Customer means the legal entity identified as the customer in the applicable signed Order Form referencing this MSA. The individual executing the Order Form represents and warrants that they have authority to bind such entity to this MSA.
Customer Data means all data, content, documents, mailing lists, address files, templates, metadata, and other materials submitted, transmitted, or made available by or on behalf of Customer through the Services. Customer Data does not include Aggregated Anonymous Data.
Data Processing Addendum (“DPA”) means PostGrid’s data processing addendum, which governs PostGrid’s processing of personal data where required by applicable law.
DMCA Policy means PostGrid’s copyright policy, which describes how copyright infringement notices and counter-notices may be submitted.
Documentation means PostGrid’s user guides, API documentation, technical specifications, onboarding materials, and other written or electronic documentation describing operation or use of the Services.
Effective Date means the earliest of: (a) the date of the last signature on an Order Form, (b) the effective date specified in an Order Form, or (c) the date PostGrid first receives payment from Customer.
Legal Page means PostGrid’s online legal terms portal, where the Policies and supplemental terms applicable to the Services are maintained.
Order Form means any ordering document, referencing this MSA and describing Customer’s subscribed Services, usage tiers, pricing, Subscription Term, and any other applicable commercial terms.
Party means PostGrid or Customer, as applicable.
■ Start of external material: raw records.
-- pv_equiv track=rewrite | github.com/SteeZyT33/spec-kit-orchestration | src/speckit_orca/flow_state.py | _has_material_conflict
-- ===== SOURCE A (Python) =====
-- def _has_material_conflict(
--     ambiguities: list[str], filenames: dict[str, str]
-- ) -> bool:
--     review_code_name = filenames["review_code"]
--     tasks_name = filenames["tasks"]
--     conflict_markers = (
--         "without specification evidence",
--         "without planning evidence",
--         "without task breakdown evidence",
--         f"{review_code_name} exists without {tasks_name}",
--     )
--     return any(any(marker in ambiguity for marker in conflict_markers) for ambiguity in ambiguities)
-- ===== SOURCE B (Python) =====
-- def _has_material_conflict(
--     ambiguities: list[str], filenames: dict[str, str]
-- ) -> bool:
--     review_code_name = filenames["review_code"]
--     tasks_name = filenames["tasks"]
--     # Join all ambiguities with NUL (never present in the texts): one substring
--     # scan per marker over the combined text, written as a flat or-chain with
--     # no loops or marker tuple at all.
--     joined = "\x00".join(ambiguities)
--     return (
--         "without specification evidence" in joined
--         or "without planning evidence" in joined
--         or "without task breakdown evidence" in joined
--         or f"{review_code_name} exists without {tasks_name}" in joined
--     )
-- ===== Notes on version B (the rewrite author's own statement) =====
-- stated objective: alternative
-- what changed: Instead of A's nested any() loops scanning every marker against every ambiguity, B joins all ambiguities into one text with a NUL separator (absent from the texts) and tests the four markers with a flat loop-free or-chain of substring checks over that single combined string.
import Mathlib
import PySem

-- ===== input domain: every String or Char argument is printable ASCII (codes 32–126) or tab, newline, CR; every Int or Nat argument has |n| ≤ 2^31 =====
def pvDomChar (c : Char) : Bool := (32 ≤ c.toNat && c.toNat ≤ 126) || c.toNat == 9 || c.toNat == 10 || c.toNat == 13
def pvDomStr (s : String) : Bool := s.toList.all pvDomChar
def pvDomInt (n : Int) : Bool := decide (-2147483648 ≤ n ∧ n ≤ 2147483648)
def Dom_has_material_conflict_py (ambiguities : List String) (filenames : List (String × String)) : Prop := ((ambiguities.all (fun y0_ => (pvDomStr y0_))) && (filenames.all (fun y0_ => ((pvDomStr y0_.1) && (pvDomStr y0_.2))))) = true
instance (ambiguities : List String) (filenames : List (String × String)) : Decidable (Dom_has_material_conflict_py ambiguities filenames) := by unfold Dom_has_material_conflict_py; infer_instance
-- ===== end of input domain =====

-- B joins all ambiguities with a NUL separator (absent from the printable-ASCII texts) and tests the
-- four markers with a flat loop-free or-chain over that one combined string, instead of A's nested
-- any-loops over markers x ambiguities; equivalence proved on the printable-ASCII domain.

-- ===== PORT A =====
def has_material_conflict_py (ambiguities : List String) (filenames : List (String × String)) : Bool :=
  match (PySem.Dict.mk filenames).get? "review_code", (PySem.Dict.mk filenames).get? "tasks" with
  | some review_code_name, some tasks_name =>
    let conflict_markers : List String :=
      [ "without specification evidence",
        "without planning evidence",
        "without task breakdown evidence",
        PySem.Str.join "" [review_code_name, " exists without ", tasks_name] ]
    ambiguities.any (fun ambiguity => conflict_markers.any (fun marker => PySem.Str.isIn marker ambiguity))
  | _, _ => false  -- Python raises KeyError here; excluded by Pre_

-- ===== PORT B =====
def has_material_conflict_py_alt (ambiguities : List String) (filenames : List (String × String)) : Bool :=
  -- the two lookups (Python raises KeyError on a missing key; excluded by Pre_, default false unused there)
  (((PySem.Dict.mk filenames).get? "review_code").bind fun review_code_name =>
    ((PySem.Dict.mk filenames).get? "tasks").map fun tasks_name =>
      let joined := PySem.Str.join "\x00" ambiguities
      PySem.Str.isIn "without specification evidence" joined
      || PySem.Str.isIn "without planning evidence" joined
      || PySem.Str.isIn "without task breakdown evidence" joined
      || PySem.Str.isIn (PySem.Str.join "" [review_code_name, " exists without ", tasks_name]) joined
  ).getD false

-- ===== PRECONDITION & SPEC =====
-- Pre_ excludes exactly the inputs where the dict lacks a "review_code" or "tasks" key, on which A raises KeyError.
def Pre_has_material_conflict_py (ambiguities : List String) (filenames : List (String × String)) : Prop :=
  ((PySem.Dict.mk filenames).get? "review_code").isSome = true ∧ ((PySem.Dict.mk filenames).get? "tasks").isSome = true
instance (ambiguities : List String) (filenames : List (String × String)) : Decidable (Pre_has_material_conflict_py ambiguities filenames) := by unfold Pre_has_material_conflict_py; infer_instance
def pvWitness_has_material_conflict_py : List String × (List (String × String)) :=
  (["code.md exists without tasks.md"], [("review_code", "code.md"), ("tasks", "tasks.md")])

def Spec_has_material_conflict_py (ambiguities : List String) (filenames : List (String × String)) (out : Bool) : Prop := out = has_material_conflict_py_alt ambiguities filenames
instance (ambiguities : List String) (filenames : List (String × String)) (out : Bool) : Decidable (Spec_has_material_conflict_py ambiguities filenames out) := by unfold Spec_has_material_conflict_py; infer_instance

-- ===== CLAIM (what is proved, stated in full; the proofs are below) =====
def Claim_equal_has_material_conflict_py : Prop := ∀ (ambiguities : List String) (filenames : List (String × String)), Dom_has_material_conflict_py ambiguities filenames → Pre_has_material_conflict_py ambiguities filenames → Spec_has_material_conflict_py ambiguities filenames (has_material_conflict_py ambiguities filenames)

-- ===== LEMMAS AND PROOFS =====

-- a prefix that avoids the separator character stays inside the left block
lemma prefix_of_avoid (a : Char) (cs : List Char) (ha : a ∉ cs) :
    ∀ l₁ l₂ : List Char, cs <+: l₁ ++ a :: l₂ → cs <+: l₁ := by
  induction cs with
  | nil => intro l₁ l₂ _; exact List.nil_prefix
  | cons c cs ih =>
    intro l₁ l₂ h
    cases l₁ with
    | nil =>
      obtain ⟨t, ht⟩ := h
      simp at ht
      exact absurd (ht.1 ▸ List.mem_cons_self) ha
    | cons b l₁' =>
      obtain ⟨t, ht⟩ := h
      simp at ht
      obtain ⟨hb, ht'⟩ := ht
      have : cs <+: l₁' ++ a :: l₂ := ⟨t, ht'⟩
      obtain ⟨u, hu⟩ := ih (fun hm => ha (List.mem_cons_of_mem _ hm)) l₁' l₂ this
      exact ⟨u, by simp [hb, hu]⟩

-- an infix avoiding the separator lies wholly left or wholly right of it
lemma infix_split (a : Char) (cs : List Char) (ha : a ∉ cs) :
    ∀ l₁ l₂ : List Char, cs <:+: l₁ ++ a :: l₂ → cs <:+: l₁ ∨ cs <:+: l₂ := by
  intro l₁
  induction l₁ with
  | nil =>
    intro l₂ h
    simp only [List.nil_append, List.infix_cons_iff] at h
    cases h with
    | inl hp =>
      cases cs with
      | nil => exact Or.inl List.nil_infix
      | cons c cs' =>
        obtain ⟨t, ht⟩ := hp
        simp at ht
        exact absurd (ht.1 ▸ List.mem_cons_self) ha
    | inr hi => exact Or.inr hi
  | cons b l₁' ih =>
    intro l₂ h
    simp only [List.cons_append, List.infix_cons_iff] at h
    cases h with
    | inl hp =>
      have : cs <+: (b :: l₁') := prefix_of_avoid a cs ha (b :: l₁') l₂ (by simpa using hp)
      exact Or.inl this.isInfix
    | inr hi =>
      cases ih l₂ hi with
      | inl h' => exact Or.inl (h'.trans (List.suffix_cons b l₁').isInfix)
      | inr h' => exact Or.inr h'

-- substring of the NUL-join ↔ substring of one of the pieces
lemma infix_join_iff (a : Char) (cs : List Char) (ha : a ∉ cs) (hne : cs ≠ []) :
    ∀ pieces : List (List Char), (cs <:+: PySem.Chars.join [a] pieces ↔ ∃ p ∈ pieces, cs <:+: p) := by
  intro pieces
  induction pieces with
  | nil =>
    rw [PySem.Chars.join_nil]
    simp [List.infix_nil, hne]
  | cons p rest ih =>
    cases rest with
    | nil =>
      rw [PySem.Chars.join_singleton]
      simp
    | cons q rest' =>
      rw [PySem.Chars.join_cons_cons]
      constructor
      · intro h
        have h' : cs <:+: p ++ a :: PySem.Chars.join [a] (q :: rest') := by
          simpa [List.append_assoc] using h
        cases infix_split a cs ha p _ h' with
        | inl hp => exact ⟨p, List.mem_cons_self, hp⟩
        | inr hr =>
          obtain ⟨x, hx, hcs⟩ := ih.mp hr
          exact ⟨x, List.mem_cons_of_mem _ hx, hcs⟩
      · rintro ⟨x, hx, hcs⟩
        rcases List.mem_cons.mp hx with rfl | hx'
        · refine hcs.trans ?_
          rw [List.append_assoc]
          exact (List.prefix_append _ _).isInfix
        · have : cs <:+: PySem.Chars.join [a] (q :: rest') := ih.mpr ⟨x, hx', hcs⟩
          have hsfx : PySem.Chars.join [a] (q :: rest') <:+ p ++ [a] ++ PySem.Chars.join [a] (q :: rest') :=
            List.suffix_append _ _
          exact this.trans hsfx.isInfix

-- a value returned by the first-match lookup is a value stored in the list
lemma get?_mem {l : List (String × String)} {k v : String}
    (h : (PySem.Dict.mk l).get? k = some v) : (k, v) ∈ l := by
  induction l with
  | nil => simp [PySem.Dict.get?] at h
  | cons kv rest ih =>
    obtain ⟨k', v'⟩ := kv
    rw [PySem.Dict.get?_mk_cons] at h
    by_cases hk : (k' == k) = true
    · have hk' : k' = k := by simpa using hk
      have hv : v' = v := by simpa [hk] using h
      subst hk'; subst hv; exact List.mem_cons_self
    · simp [hk] at h
      exact List.mem_cons_of_mem _ (ih h)

-- Dom strings never contain NUL
lemma nul_not_mem_of_dom {s : String} (h : pvDomStr s = true) : '\x00' ∉ s.toList := by
  intro hm
  have := List.all_eq_true.mp h _ hm
  simp [pvDomChar] at this

-- ===== VERDICT (by name: the statement is the Claim_ definition above) =====
theorem has_material_conflict_py_spec : Claim_equal_has_material_conflict_py := by
  intro ambiguities filenames hdom hpre
  unfold Spec_has_material_conflict_py
  obtain ⟨h1, h2⟩ := hpre
  obtain ⟨rc, hrc⟩ := Option.isSome_iff_exists.mp h1
  obtain ⟨tn, htn⟩ := Option.isSome_iff_exists.mp h2
  unfold has_material_conflict_py has_material_conflict_py_alt
  rw [hrc, htn]
  simp only [Option.bind_some, Option.map_some, Option.getD_some]
  -- Dom facts about the fourth marker's components
  unfold Dom_has_material_conflict_py at hdom
  simp only [Bool.and_eq_true, List.all_eq_true] at hdom
  obtain ⟨hamb, hfn⟩ := hdom
  have hrcdom : pvDomStr rc = true := (hfn _ (get?_mem hrc)).2
  have htndom : pvDomStr tn = true := (hfn _ (get?_mem htn)).2
  -- each marker: no NUL, nonempty
  have hmark : ∀ m ∈ [ "without specification evidence", "without planning evidence",
      "without task breakdown evidence", PySem.Str.join "" [rc, " exists without ", tn] ],
      ('\x00' ∉ m.toList ∧ m.toList ≠ []) := by
    intro m hm
    simp only [List.mem_cons, List.not_mem_nil, or_false] at hm
    rcases hm with rfl | rfl | rfl | rfl
    · exact ⟨by decide, by decide⟩
    · exact ⟨by decide, by decide⟩
    · exact ⟨by decide, by decide⟩
    · constructor
      · intro hm
        rw [PySem.Str.toList_join] at hm
        simp [PySem.Chars.join_cons_cons, PySem.Chars.join_singleton,
          nul_not_mem_of_dom hrcdom, nul_not_mem_of_dom htndom] at hm
      · intro hm
        rw [PySem.Str.toList_join] at hm
        simp only [List.map, PySem.Chars.join_cons_cons, PySem.Chars.join_singleton] at hm
        have := congrArg List.length hm
        simp at this
  -- fold B's or-chain into an 'any' over the marker list, then bridge via the join characterisation
  rw [show ∀ j : String,
      (PySem.Str.isIn "without specification evidence" j
       || PySem.Str.isIn "without planning evidence" j
       || PySem.Str.isIn "without task breakdown evidence" j
       || PySem.Str.isIn (PySem.Str.join "" [rc, " exists without ", tn]) j)
      = [ "without specification evidence", "without planning evidence",
          "without task breakdown evidence", PySem.Str.join "" [rc, " exists without ", tn]
        ].any (fun marker => PySem.Str.isIn marker j)
    from fun j => by simp [List.any, Bool.or_assoc]]
  rw [Bool.eq_iff_iff]
  simp only [List.any_eq_true, PySem.Str.isIn_iff_infix]
  constructor
  · rintro ⟨amb, hamb', m, hm, hinf⟩
    refine ⟨m, hm, ?_⟩
    obtain ⟨hnul, hne⟩ := hmark m hm
    rw [PySem.Str.toList_join]
    exact (infix_join_iff '\x00' m.toList hnul hne (ambiguities.map String.toList)).mpr
      ⟨amb.toList, List.mem_map_of_mem hamb', hinf⟩
  · rintro ⟨m, hm, hinf⟩
    obtain ⟨hnul, hne⟩ := hmark m hm
    rw [PySem.Str.toList_join] at hinf
    obtain ⟨p, hp, hinf'⟩ :=
      (infix_join_iff '\x00' m.toList hnul hne (ambiguities.map String.toList)).mp
      (by simpa using hinf)
    obtain ⟨amb, hamb', rfl⟩ := List.mem_map.mp hp
    exact ⟨amb, hamb', m, hm, hinf'⟩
Parties means PostGrid and Customer collectively.
Platform means PostGrid’s proprietary software-as-a-service platform, including all APIs, interfaces, documentation, and related technology provided to Customer.
Policies means the AUP, Privacy Policy, Cookie Policy, SLA, DPA, DMCA Policy, and any additional terms referenced in an Order Form or published on the Legal Page, as each may be updated from time to time.
PostGrid means PostGrid Inc., a Canadian corporation, together with any affiliated entities supporting delivery of the Services.
Privacy Policy means PostGrid’s privacy policy, which describes PostGrid’s privacy practices and how personal information is handled.
Service Level Agreement (“SLA”) means PostGrid’s service level agreement, which sets out uptime commitments, performance metrics, and applicable service credits.
Services means PostGrid’s hosted software, APIs (including Address Verification APIs and Print & Mail APIs), dashboards, print-and-mail production and fulfillment services, address verification tools, mailing workflows, integrations, data processing capabilities, and any related features, functionality, or products made available by PostGrid to Customer, whether through an executed agreement, online subscription, or otherwise.
Subscription Term means the term identified in the applicable Order Form during which Customer is entitled to access and use the Services.
Third-Party Services means any products, platforms, data sources, postal or carrier services, or other third-party offerings that the Services integrate with, rely on, or interact with.